--- INFORMATION SHOWN Enclosed Below ---
-- B drops A's dict fast path and scan-all-track-max fallback in favour of one early-exit
-- scan of a pre-built rule table ordered by descending priority (objective: alternative).

-- ===== PORT A =====
-- GAME_MAP (module constant; keys are distinct)
def gameMap : PySem.Dict String (Option String × Int × String) := PySem.Dict.mk [
  ("fc",             (some "sky_fc",    10, "Trails in the Sky FC")),
  ("sora fc",        (some "sky_fc",    10, "Trails in the Sky FC")),
  ("sora 1st",       (some "sky_fc",    10, "Trails in the Sky the 1st")),
  ("sky fc",         (some "sky_fc",    10, "Trails in the Sky FC")),
  ("sc",             (some "sky_sc",    12, "Trails in the Sky SC")),
  ("sora sc",        (some "sky_sc",    12, "Trails in the Sky SC")),
  ("sky sc",         (some "sky_sc",    12, "Trails in the Sky SC")),
  ("3rd",            (some "sky_3rd",   14, "Trails in the Sky the 3rd")),
  ("the 3rd",        (some "sky_3rd",   14, "Trails in the Sky the 3rd")),
  ("sora 3rd",       (some "sky_3rd",   14, "Trails in the Sky the 3rd")),
  ("zero",           (some "zero",      20, "Trails from Zero")),
  ("ao",             (some "azure",     22, "Trails to Azure")),
  ("azure",          (some "azure",     22, "Trails to Azure")),
  ("sen",            (some "cs1",       40, "Trails of Cold Steel")),
  ("sen i",          (some "cs1",       40, "Trails of Cold Steel")),
  ("cold steel",     (some "cs1",       40, "Trails of Cold Steel")),
  ("cold steel i",   (some "cs1",       40, "Trails of Cold Steel")),
  ("sen ii",         (some "cs2",       42, "Trails of Cold Steel II")),
  ("cold steel ii",  (some "cs2",       42, "Trails of Cold Steel II")),
  ("sen iii",        (some "cs3",       50, "Trails of Cold Steel III")),
  ("cold steel iii", (some "cs3",       50, "Trails of Cold Steel III")),
  ("sen iv",         (some "cs4",       55, "Trails of Cold Steel IV")),
  ("cold steel iv",  (some "cs4",       55, "Trails of Cold Steel IV")),
  ("hajimari",       (some "reverie",   65, "Trails into Reverie")),
  ("reverie",        (some "reverie",   65, "Trails into Reverie")),
  ("kuro",           (some "daybreak",  70, "Trails Through Daybreak")),
  ("kuro i",         (some "daybreak",  70, "Trails Through Daybreak")),
  ("daybreak",       (some "daybreak",  70, "Trails Through Daybreak")),
  ("kuro ii",        (some "daybreak2", 75, "Trails Through Daybreak II")),
  ("daybreak ii",    (some "daybreak2", 75, "Trails Through Daybreak II")),
  ("kai",            (some "kai",       100, "Trails Beyond the Horizon")),
  ("akatsuki",       (some "akatsuki",  20, "Akatsuki no Kiseki")),
  ("nayuta",         (some "nayuta",    10, "The Legend of Nayuta: Boundless Trails"))]

-- the body of A's fallback loop: `if keyword in key and val[1] > best[1]: best = val`
def stepA (key : String) (best : Option String × Int × String)
    (kv : String × (Option String × Int × String)) : Option String × Int × String :=
  if PySem.Str.isIn kv.1 key && decide (kv.2.2.1 > best.2.1) then kv.2 else best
--- End of Enclosed INFORMATION SHOWN ---
• _REQUIRED ACTION_: Where does the string "kuro" appear in the records above? Return every line that holds it.

• _EXPECTED ANSWER_:
  ("kuro",           (some "daybreak",  70, "Trails Through Daybreak")),
  ("kuro i",         (some "daybreak",  70, "Trails Through Daybreak")),
  ("kuro ii",        (some "daybreak2", 75, "Trails Through Daybreak II")),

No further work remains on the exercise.